-- pv_equiv track=rewrite | github.com/Yomguithereal/ebbe | ebbe/functions.py | with_is_last
-- ===== SOURCE A (Python) =====
-- def with_is_last(iterable):
--     iterator = iter(iterable)
--
--     try:
--         last = next(iterator)
--     except StopIteration:
--         return
--
--     for item in iterator:
--         yield False, last
--         last = item
--
--     yield True, last
-- ===== SOURCE B (Python) =====
-- def with_is_last(iterable):
--     items = list(iterable)
--     n = len(items)
--     for i, item in enumerate(items):
--         yield i == n - 1, item
-- ===== Notes on version B (the rewrite author's own statement) =====
-- stated objective: simpler
-- what changed: B materializes the input into a list and flags last-ness by index comparison via enumerate, instead of A's streaming one-element lookahead buffer; return value identical on finite iterables (B is eager, not lazy).
import Mathlib
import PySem

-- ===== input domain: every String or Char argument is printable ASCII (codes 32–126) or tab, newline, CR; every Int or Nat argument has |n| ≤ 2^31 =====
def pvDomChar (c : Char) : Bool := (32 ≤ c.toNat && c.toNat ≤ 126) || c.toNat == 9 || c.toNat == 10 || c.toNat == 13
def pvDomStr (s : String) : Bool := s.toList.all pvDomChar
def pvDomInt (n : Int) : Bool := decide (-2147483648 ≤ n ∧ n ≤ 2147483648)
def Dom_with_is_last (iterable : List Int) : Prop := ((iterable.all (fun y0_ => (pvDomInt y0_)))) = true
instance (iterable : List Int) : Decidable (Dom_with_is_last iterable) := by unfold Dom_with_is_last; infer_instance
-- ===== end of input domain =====

-- B materializes the list and flags last-ness by index comparison instead of A's one-element lookahead buffer (objective: simpler). The Python A/B are generators; equivalence is about the fully-consumed sequence of yielded values.
-- ===== PORT A =====
-- loop 'for item in iterator: yield False, last; last = item' then 'yield True, last'
def withIsLastLoop (last : Int) : List Int → List (Bool × Int)
  | [] => [(true, last)]
  | item :: rest => (false, last) :: withIsLastLoop item rest

def with_is_last (iterable : List Int) : List (Bool × Int) :=
  match iterable with
  | [] => []                      -- StopIteration on first next: return
  | first :: rest => withIsLastLoop first rest

-- ===== PORT B =====
def with_is_last_alt (iterable : List Int) : List (Bool × Int) :=
  let n : Int := iterable.length
  (PySem.List.enumerate iterable).map (fun p => (decide (p.1 = n - 1), p.2))

-- ===== PRECONDITION & SPEC =====
def Spec_with_is_last (iterable : List Int) (out : List (Bool × Int)) : Prop := out = with_is_last_alt iterable
instance (iterable : List Int) (out : List (Bool × Int)) : Decidable (Spec_with_is_last iterable out) := by unfold Spec_with_is_last; infer_instance

-- ===== CLAIM (what is proved, stated in full; the proofs are below) =====
def Claim_equal_with_is_last : Prop := ∀ (iterable : List Int), Dom_with_is_last iterable → Spec_with_is_last iterable (with_is_last iterable)

-- ===== LEMMAS AND PROOFS =====
-- loop invariant: the lookahead loop over 'rest' with buffer 'last' equals the
-- index-flagged map over 'last :: rest' started at index s, with s + |rest| the last index.
theorem withIsLastLoop_eq (last : Int) (rest : List Int) (s : Int) :
    withIsLastLoop last rest =
      (PySem.List.enumerate (last :: rest) s).map
        (fun p => (decide (p.1 = s + rest.length), p.2)) := by
  induction rest generalizing last s with
  | nil => simp [withIsLastLoop, PySem.List.enumerate_cons, PySem.List.enumerate_nil]
  | cons x xs ih =>
      rw [PySem.List.enumerate_cons, List.map_cons, withIsLastLoop, ih x (s + 1)]
      have h1 : (decide (s = s + ((x :: xs).length : Int)) ) = false := by
        simp only [List.length_cons]; simp; omega
      have h2 : (fun (p : Int × Int) => (decide (p.1 = s + 1 + (xs.length : Int)), p.2)) =
          (fun (p : Int × Int) => (decide (p.1 = s + ((x :: xs).length : Int)), p.2)) := by
        funext p
        have : (p.1 = s + 1 + (xs.length : Int)) ↔ (p.1 = s + ((x :: xs).length : Int)) := by
          simp only [List.length_cons]; push_cast; omega
        simp [this]
      rw [h1, h2]

-- ===== VERDICT (by name: the statement is the Claim_ definition above) =====
theorem with_is_last_spec : Claim_equal_with_is_last := by
  intro iterable _
  unfold Spec_with_is_last
  cases iterable with
  | nil => simp [with_is_last, with_is_last_alt, PySem.List.enumerate_nil]
  | cons x xs =>
      simp only [with_is_last, with_is_last_alt]
      rw [withIsLastLoop_eq x xs 0]
      congr 1
      funext p
      simp only [Prod.mk.injEq, decide_eq_decide, List.length_cons, and_true]
      push_cast
      omega
-- pv_equiv track=rewrite | github.com/sirex/databot | databot/exporters/utils.py | sort_fields
-- ===== SOURCE A (Python) =====
-- def commonstart(a, b):
--     for a, b in zip(a, b):
--         if a == b:
--             yield a
--         else:
--             break
--
-- def sort_fields(fields, include):
--     if include:
--         fields = set(fields)
--         sorted_fields = []
--         for item in include:
--             if item in fields:
--                 sorted_fields.append(item)
--                 fields.remove(item)
--             else:
--                 unsorted_fields = []
--                 for field in fields:
--                     common = tuple(commonstart(field, item))
--                     if len(item) == len(common) and len(field) >= len(common):
--                         unsorted_fields.append(field)
--                 for field in sorted(unsorted_fields):
--                     sorted_fields.append(field)
--                     fields.remove(field)
--         return sorted_fields
--     else:
--         return sorted(fields)
-- ===== SOURCE B (Python) =====
-- def _search_left(arr, item, k):
--     # first index whose k-prefix is >= item, by binary search on the sorted arr
--     lo, hi = 0, len(arr)
--     while lo < hi:
--         mid = (lo + hi) // 2
--         if arr[mid][:k] < item:
--             lo = mid + 1
--         else:
--             hi = mid
--     return lo
--
--
-- def _search_right(arr, item, k):
--     # first index whose k-prefix is > item
--     lo, hi = 0, len(arr)
--     while lo < hi:
--         mid = (lo + hi) // 2
--         if arr[mid][:k] <= item:
--             lo = mid + 1
--         else:
--             hi = mid
--     return lo
--
--
-- def sort_fields(fields, include):
--     if not include:
--         return sorted(fields)
--     arr = sorted(set(fields))          # one up-front sort of the distinct fields
--     alive = [True] * len(arr)
--     out = []
--     for item in include:
--         k = len(item)
--         # the fields having item as a prefix form one contiguous block of arr
--         lo = _search_left(arr, item, k)
--         hi = _search_right(arr, item, k)
--         if lo < hi and arr[lo] == item and alive[lo]:
--             out.append(arr[lo])
--             alive[lo] = False
--         else:
--             for i in range(lo, hi):
--                 if alive[i]:
--                     out.append(arr[i])
--                     alive[i] = False
--     return out
-- ===== Notes on version B (the rewrite author's own statement) =====
-- stated objective: faster
-- what changed: B sorts the distinct fields once into an array, locates each include item's prefix block by binary search (the fields extending a prefix are contiguous in sorted order), and consumes fields via an alive mask, instead of A's per-include-item linear scan of a mutating set with a per-field common-prefix computation and a fresh sort of every matched group.
import Mathlib
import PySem

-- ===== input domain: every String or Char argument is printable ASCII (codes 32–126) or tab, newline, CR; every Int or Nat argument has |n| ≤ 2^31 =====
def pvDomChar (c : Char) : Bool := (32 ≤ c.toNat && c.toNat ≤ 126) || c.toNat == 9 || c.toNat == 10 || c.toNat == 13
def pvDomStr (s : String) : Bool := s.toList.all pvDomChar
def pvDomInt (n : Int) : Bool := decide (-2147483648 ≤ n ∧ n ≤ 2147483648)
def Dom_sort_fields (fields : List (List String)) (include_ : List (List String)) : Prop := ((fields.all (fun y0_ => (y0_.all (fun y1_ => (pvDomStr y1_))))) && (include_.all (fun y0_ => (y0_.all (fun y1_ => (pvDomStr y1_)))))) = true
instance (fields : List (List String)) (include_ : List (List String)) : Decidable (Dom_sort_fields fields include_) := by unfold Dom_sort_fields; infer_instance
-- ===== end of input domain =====

-- B sorts the distinct fields once, finds each include item's prefix block by
-- binary search (fields extending a prefix are contiguous in sorted order) and
-- consumes fields through an alive mask, instead of A's per-item linear scan of
-- a mutating set with a per-field prefix computation and a sort per group.

-- ===== PORT A =====
-- generator commonstart(a, b): the common leading elements of a and b
def commonstart (a b : List String) : List String :=
  ((a.zip b).takeWhile (fun p => p.1 == p.2)).map Prod.fst

-- body of A's 'for item in include' loop; state = (sorted_fields, fields-as-set)
def stepA (st : List (List String) × PySem.Set (List String)) (item : List String) :
    List (List String) × PySem.Set (List String) :=
  if PySem.Set.contains st.2 item then
    (st.1 ++ [item], (PySem.Set.remove? st.2 item).getD st.2)
  else
    let unsorted := st.2.filter (fun field =>
      let common := commonstart field item
      (item.length == common.length) && (decide (common.length ≤ field.length)))
    (PySem.List.sorted unsorted (fun x => x) false).foldl
      (fun st2 field => (st2.1 ++ [field], (PySem.Set.remove? st2.2 field).getD st2.2)) st
-- pv_equiv track=rewrite | github.com/DigitalHallucinations/forgewire-fabric | python/forgewire_fabric/hub/server.py | _runner_rollup_status
-- ===== SOURCE A (Python) =====
-- from typing import Any, Literal
--
-- def _runner_rollup_status(runners: list[dict[str, Any]]) -> str:
--     if not runners:
--         return "registered"
--     states = {str(r.get("state") or "unknown") for r in runners}
--     for state in ("online", "draining", "degraded", "offline"):
--         if state in states:
--             return state
--     return sorted(states)[0] if states else "unknown"
-- ===== SOURCE B (Python) =====
-- def _runner_rollup_status(runners):
--     if not runners:
--         return "registered"
--     priority = ("online", "draining", "degraded", "offline")
--
--     def key(s):
--         if s in priority:
--             return (priority.index(s), "")
--         return (len(priority), s)
--
--     return min((str(r.get("state") or "unknown") for r in runners), key=key)
-- ===== Notes on version B (the rewrite author's own statement) =====
-- stated objective: simpler
-- what changed: Replaced the set construction + fixed-priority membership loop + sorted()[0] fallback with a single keyed argmin pass: each state gets the key (priority.index(s), '') if it is a priority state and (4, s) otherwise, and min() over the states returns the answer directly.
import Mathlib
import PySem

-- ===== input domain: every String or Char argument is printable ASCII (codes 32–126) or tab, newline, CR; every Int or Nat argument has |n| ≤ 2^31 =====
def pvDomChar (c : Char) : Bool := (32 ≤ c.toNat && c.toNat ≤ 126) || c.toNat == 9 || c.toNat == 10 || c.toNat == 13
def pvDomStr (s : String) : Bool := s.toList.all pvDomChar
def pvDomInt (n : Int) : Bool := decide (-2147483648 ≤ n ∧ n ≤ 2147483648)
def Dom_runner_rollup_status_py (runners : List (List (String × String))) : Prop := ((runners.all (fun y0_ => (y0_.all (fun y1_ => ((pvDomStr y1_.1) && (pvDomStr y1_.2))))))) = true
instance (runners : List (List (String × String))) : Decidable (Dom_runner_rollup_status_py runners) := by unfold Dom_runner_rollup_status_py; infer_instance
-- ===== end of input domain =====

-- B replaces A's set + priority loop + sorted()[0] with one keyed argmin pass (objective: simpler).

-- ===== PORT A =====
-- str(r.get("state") or "unknown"): a missing key or empty string yields "unknown" (only "" is falsy here)
def pvStateOf (r : List (String × String)) : String :=
  match PySem.Dict.get? (PySem.Dict.mk r) "state" with
  | none => "unknown"
  | some v => if v = "" then "unknown" else v

def runner_rollup_status_py (runners : List (List (String × String))) : String :=
  if runners = [] then "registered"
  else
    let states : PySem.Set String := PySem.Set.ofList (runners.map pvStateOf)
    if "online" ∈ states then "online"
    else if "draining" ∈ states then "draining"
    else if "degraded" ∈ states then "degraded"
    else if "offline" ∈ states then "offline"
    else match PySem.List.sorted states (fun x => x) false with
      | m :: _ => m
      | [] => "unknown"

-- ===== PORT B =====
-- key(s) = (priority.index(s), "") if s in priority else (len(priority), s)
def pvRank (s : String) : Nat :=
  if s = "online" then 0
  else if s = "draining" then 1
  else if s = "degraded" then 2
  else if s = "offline" then 3
  else 4

def pvSub (s : String) : String := if pvRank s = 4 then s else ""

def runner_rollup_status_py_alt (runners : List (List (String × String))) : String :=
  if runners = [] then "registered"
  else
    match PySem.List.min2? (runners.map pvStateOf) pvRank pvSub with
    | some m => m
    | none => "registered"   -- unreachable: the list is nonempty

-- ===== PRECONDITION & SPEC =====
def Spec_runner_rollup_status_py (runners : List (List (String × String))) (out : String) : Prop := out = runner_rollup_status_py_alt runners
instance (runners : List (List (String × String))) (out : String) : Decidable (Spec_runner_rollup_status_py runners out) := by unfold Spec_runner_rollup_status_py; infer_instance

-- ===== CLAIM (what is proved, stated in full; the proofs are below) =====
def Claim_equal_runner_rollup_status_py : Prop := ∀ (runners : List (List (String × String))), Dom_runner_rollup_status_py runners → Spec_runner_rollup_status_py runners (runner_rollup_status_py runners)

-- ===== LEMMAS AND PROOFS =====

-- the fold step of PySem.List.min2? pvRank pvSub, named so the invariant can be stated about it
def pvStep (acc : Option String) (x : String) : Option String :=
  match acc with
  | none => some x
  | some m =>
    if (decide (pvRank x < pvRank m) || !decide (pvRank m < pvRank x) && decide (pvSub x < pvSub m)) = true
    then some x else some m

theorem pvMin2_eq_foldl (L : List String) :
    PySem.List.min2? L pvRank pvSub = L.foldl pvStep none := by
  unfold PySem.List.min2? pvStep
  congr 1
  funext acc x
  cases acc <;> simp

-- B's key order, as a Prop: (pvRank a, pvSub a) ≤ (pvRank b, pvSub b) lexicographically
def pvLexLe (a b : String) : Prop :=
  pvRank a < pvRank b ∨ (pvRank a = pvRank b ∧ pvSub a ≤ pvSub b)

theorem pvLexLe_refl (a : String) : pvLexLe a a := Or.inr ⟨rfl, le_refl _⟩

theorem pvLexLe_trans {a b c : String} (h1 : pvLexLe a b) (h2 : pvLexLe b c) : pvLexLe a c := by
  rcases h1 with h1 | ⟨h1, h1'⟩ <;> rcases h2 with h2 | ⟨h2, h2'⟩
  · exact Or.inl (h1.trans h2)
  · exact Or.inl (h2 ▸ h1)
  · exact Or.inl (h1 ▸ h2)
  · exact Or.inr ⟨h1.trans h2, h1'.trans h2'⟩

theorem pvCond_true {x m : String}
    (h : (decide (pvRank x < pvRank m) || (!decide (pvRank m < pvRank x) && decide (pvSub x < pvSub m))) = true) :
    pvLexLe x m := by
  simp only [Bool.or_eq_true, Bool.and_eq_true, Bool.not_eq_true', decide_eq_true_eq,
    decide_eq_false_iff_not] at h
  rcases h with h | ⟨h1, h2⟩
  · exact Or.inl h
  · rcases Nat.lt_or_ge (pvRank x) (pvRank m) with h' | h'
    · exact Or.inl h'
    · exact Or.inr ⟨by omega, le_of_lt h2⟩

theorem pvCond_false {x m : String}
    (h : ¬ (decide (pvRank x < pvRank m) || (!decide (pvRank m < pvRank x) && decide (pvSub x < pvSub m))) = true) :
    pvLexLe m x := by
  simp only [Bool.or_eq_true, Bool.and_eq_true, Bool.not_eq_true', decide_eq_true_eq,
    decide_eq_false_iff_not, not_or, not_and] at h
  obtain ⟨h1, h2⟩ := h
  rcases Nat.lt_or_ge (pvRank m) (pvRank x) with h' | h'
  · exact Or.inl h'
  · have hxm : ¬ pvRank m < pvRank x := Nat.not_lt.mpr h'
    have heq : pvRank m = pvRank x := Nat.le_antisymm (Nat.not_lt.mp h1) h'
    exact Or.inr ⟨heq, not_lt.mp (h2 hxm)⟩

-- invariant of B's fold: the accumulator is a member that is ≤ everything seen so far
theorem pvMin2Aux (xs : List String) : ∀ (m : String),
    ∃ m', xs.foldl pvStep (some m) = some m' ∧ m' ∈ m :: xs ∧ ∀ y ∈ m :: xs, pvLexLe m' y := by
  induction xs with
  | nil =>
      intro m
      exact ⟨m, rfl, List.mem_cons_self, by
        intro y hy
        rcases List.mem_singleton.mp hy with rfl
        exact pvLexLe_refl _⟩
  | cons x t ih =>
      intro m
      by_cases hc : (decide (pvRank x < pvRank m) || !decide (pvRank m < pvRank x) && decide (pvSub x < pvSub m)) = true
      · obtain ⟨m', heq, hmem, hmin⟩ := ih x
        refine ⟨m', ?_, ?_, ?_⟩
        · rw [List.foldl_cons]
          show List.foldl pvStep (if _ = true then some x else some m) t = some m'
          rw [if_pos hc]; exact heq
        · rcases List.mem_cons.mp hmem with h | h
          · exact h ▸ List.mem_cons_of_mem _ List.mem_cons_self
          · exact List.mem_cons_of_mem _ (List.mem_cons_of_mem _ h)
        · intro y hy
          rcases List.mem_cons.mp hy with rfl | hy
          · exact pvLexLe_trans (hmin x List.mem_cons_self) (pvCond_true hc)
          · exact hmin y hy
      · obtain ⟨m', heq, hmem, hmin⟩ := ih m
        refine ⟨m', ?_, ?_, ?_⟩
        · rw [List.foldl_cons]
          show List.foldl pvStep (if _ = true then some x else some m) t = some m'
          rw [if_neg hc]; exact heq
        · rcases List.mem_cons.mp hmem with h | h
          · exact h ▸ List.mem_cons_self
          · exact List.mem_cons_of_mem _ (List.mem_cons_of_mem _ h)
        · intro y hy
          rcases List.mem_cons.mp hy with rfl | hy
          · exact hmin y List.mem_cons_self
          · rcases List.mem_cons.mp hy with rfl | hy
            · exact pvLexLe_trans (hmin m List.mem_cons_self) (pvCond_false hc)
            · exact hmin y (List.mem_cons_of_mem _ hy)

theorem pvMin2Spec (L : List String) (h : L ≠ []) :
    ∃ m, PySem.List.min2? L pvRank pvSub = some m ∧ m ∈ L ∧ ∀ y ∈ L, pvLexLe m y := by
  obtain ⟨x, t, rfl⟩ := List.exists_cons_of_ne_nil h
  obtain ⟨m', heq, hmem, hmin⟩ := pvMin2Aux t x
  refine ⟨m', ?_, hmem, hmin⟩
  rw [pvMin2_eq_foldl, List.foldl_cons]
  exact heq

theorem pvRank_zero {s : String} (h : pvRank s = 0) : s = "online" := by
  unfold pvRank at h; split_ifs at h <;> simp_all

theorem pvRank_one {s : String} (h : pvRank s = 1) : s = "draining" := by
  unfold pvRank at h; split_ifs at h <;> simp_all

theorem pvRank_two {s : String} (h : pvRank s = 2) : s = "degraded" := by
  unfold pvRank at h; split_ifs at h <;> simp_all

theorem pvRank_three {s : String} (h : pvRank s = 3) : s = "offline" := by
  unfold pvRank at h; split_ifs at h <;> simp_all

theorem pvRank_four {s : String} (h0 : s ≠ "online") (h1 : s ≠ "draining")
    (h2 : s ≠ "degraded") (h3 : s ≠ "offline") : pvRank s = 4 := by
  unfold pvRank; split_ifs <;> simp_all

-- the two cores agree on any nonempty list of states
theorem pvCore (L : List String) (hLne : L ≠ []) :
    (if "online" ∈ PySem.Set.ofList L then "online"
     else if "draining" ∈ PySem.Set.ofList L then "draining"
     else if "degraded" ∈ PySem.Set.ofList L then "degraded"
     else if "offline" ∈ PySem.Set.ofList L then "offline"
     else match PySem.List.sorted (PySem.Set.ofList L) (fun x => x) false with
       | m :: _ => m
       | [] => "unknown")
    = (match PySem.List.min2? L pvRank pvSub with
       | some m => m
       | none => "registered") := by
  obtain ⟨m, hmeq, hmem, hmin⟩ := pvMin2Spec L hLne
  rw [hmeq]
  have hmemOf : ∀ s : String, s ∈ PySem.Set.ofList L ↔ s ∈ L := fun s => PySem.Set.mem_ofList L s
  have hrank_lit : pvRank "online" = 0 ∧ pvRank "draining" = 1 ∧ pvRank "degraded" = 2 ∧
      pvRank "offline" = 3 := by exact ⟨by decide, by decide, by decide, by decide⟩
  obtain ⟨hl0, hl1, hl2, hl3⟩ := hrank_lit
  by_cases h0 : "online" ∈ L
  · rw [if_pos ((hmemOf _).mpr h0)]
    have hr : pvRank m = 0 := by
      rcases hmin _ h0 with h | ⟨h, _⟩ <;> rw [hl0] at h <;> omega
    exact (pvRank_zero hr).symm
  · rw [if_neg (fun hc => h0 ((hmemOf _).mp hc))]
    by_cases h1 : "draining" ∈ L
    · rw [if_pos ((hmemOf _).mpr h1)]
      have hr : pvRank m ≤ 1 := by
        rcases hmin _ h1 with h | ⟨h, _⟩ <;> rw [hl1] at h <;> omega
      have : pvRank m = 0 ∨ pvRank m = 1 := by omega
      rcases this with h | h
      · exact absurd (pvRank_zero h ▸ hmem) h0
      · exact (pvRank_one h).symm
    · rw [if_neg (fun hc => h1 ((hmemOf _).mp hc))]
      by_cases h2 : "degraded" ∈ L
      · rw [if_pos ((hmemOf _).mpr h2)]
        have hr : pvRank m ≤ 2 := by
          rcases hmin _ h2 with h | ⟨h, _⟩ <;> rw [hl2] at h <;> omega
        have : pvRank m = 0 ∨ pvRank m = 1 ∨ pvRank m = 2 := by omega
        rcases this with h | h | h
        · exact absurd (pvRank_zero h ▸ hmem) h0
        · exact absurd (pvRank_one h ▸ hmem) h1
        · exact (pvRank_two h).symm
      · rw [if_neg (fun hc => h2 ((hmemOf _).mp hc))]
        by_cases h3 : "offline" ∈ L
        · rw [if_pos ((hmemOf _).mpr h3)]
          have hr : pvRank m ≤ 3 := by
            rcases hmin _ h3 with h | ⟨h, _⟩ <;> rw [hl3] at h <;> omega
          have : pvRank m = 0 ∨ pvRank m = 1 ∨ pvRank m = 2 ∨ pvRank m = 3 := by omega
          rcases this with h | h | h | h
          · exact absurd (pvRank_zero h ▸ hmem) h0
          · exact absurd (pvRank_one h ▸ hmem) h1
          · exact absurd (pvRank_two h ▸ hmem) h2
          · exact (pvRank_three h).symm
        · rw [if_neg (fun hc => h3 ((hmemOf _).mp hc))]
          -- no priority state present: every state has rank 4, B's key is the state itself
          have hr4 : ∀ y ∈ L, pvRank y = 4 := fun y hy =>
            pvRank_four (fun h => h0 (h ▸ hy)) (fun h => h1 (h ▸ hy))
              (fun h => h2 (h ▸ hy)) (fun h => h3 (h ▸ hy))
          have hOfne : PySem.Set.ofList L ≠ [] := by
            intro hc
            obtain ⟨x, t, rfl⟩ := List.exists_cons_of_ne_nil hLne
            have : x ∈ PySem.Set.ofList (x :: t) := (hmemOf x).mpr List.mem_cons_self
            simp [hc] at this
          have hsne : PySem.List.sorted (PySem.Set.ofList L) (fun x => x) false ≠ [] :=
            fun hc => hOfne ((PySem.List.sorted_eq_nil_iff _ _ _).mp hc)
          obtain ⟨hd, tl, hsort⟩ := List.exists_cons_of_ne_nil hsne
          rw [hsort]
          have hhdL : hd ∈ L := by
            have : hd ∈ PySem.List.sorted (PySem.Set.ofList L) (fun x => x) false :=
              hsort ▸ List.mem_cons_self
            exact (hmemOf hd).mp ((PySem.List.mem_sorted _ _ _ _).mp this)
          have hhd_le : hd ≤ m :=
            PySem.List.key_head_sorted_le _ _ hsort m ((hmemOf m).mpr hmem)
          have hm_le : m ≤ hd := by
            rcases hmin hd hhdL with h | ⟨_, h'⟩
            · rw [hr4 m hmem, hr4 hd hhdL] at h; omega
            · simpa [pvSub, hr4 m hmem, hr4 hd hhdL] using h'
          exact le_antisymm hhd_le hm_le

-- ===== VERDICT (by name: the statement is the Claim_ definition above) =====
theorem runner_rollup_status_py_spec : Claim_equal_runner_rollup_status_py := by
  intro runners _
  unfold Spec_runner_rollup_status_py runner_rollup_status_py runner_rollup_status_py_alt
  by_cases hnil : runners = []
  · simp [hnil]
  · simp only [if_neg hnil]
    exact pvCore (runners.map pvStateOf)
      (by simpa [List.map_eq_nil_iff] using hnil)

Task item:
Where a line above holds the string "about", show that line.

Output below:
-- B materializes the list and flags last-ness by index comparison instead of A's one-element lookahead buffer (objective: simpler). The Python A/B are generators; equivalence is about the fully-consumed sequence of yielded values.
-- the fold step of PySem.List.min2? pvRank pvSub, named so the invariant can be stated about it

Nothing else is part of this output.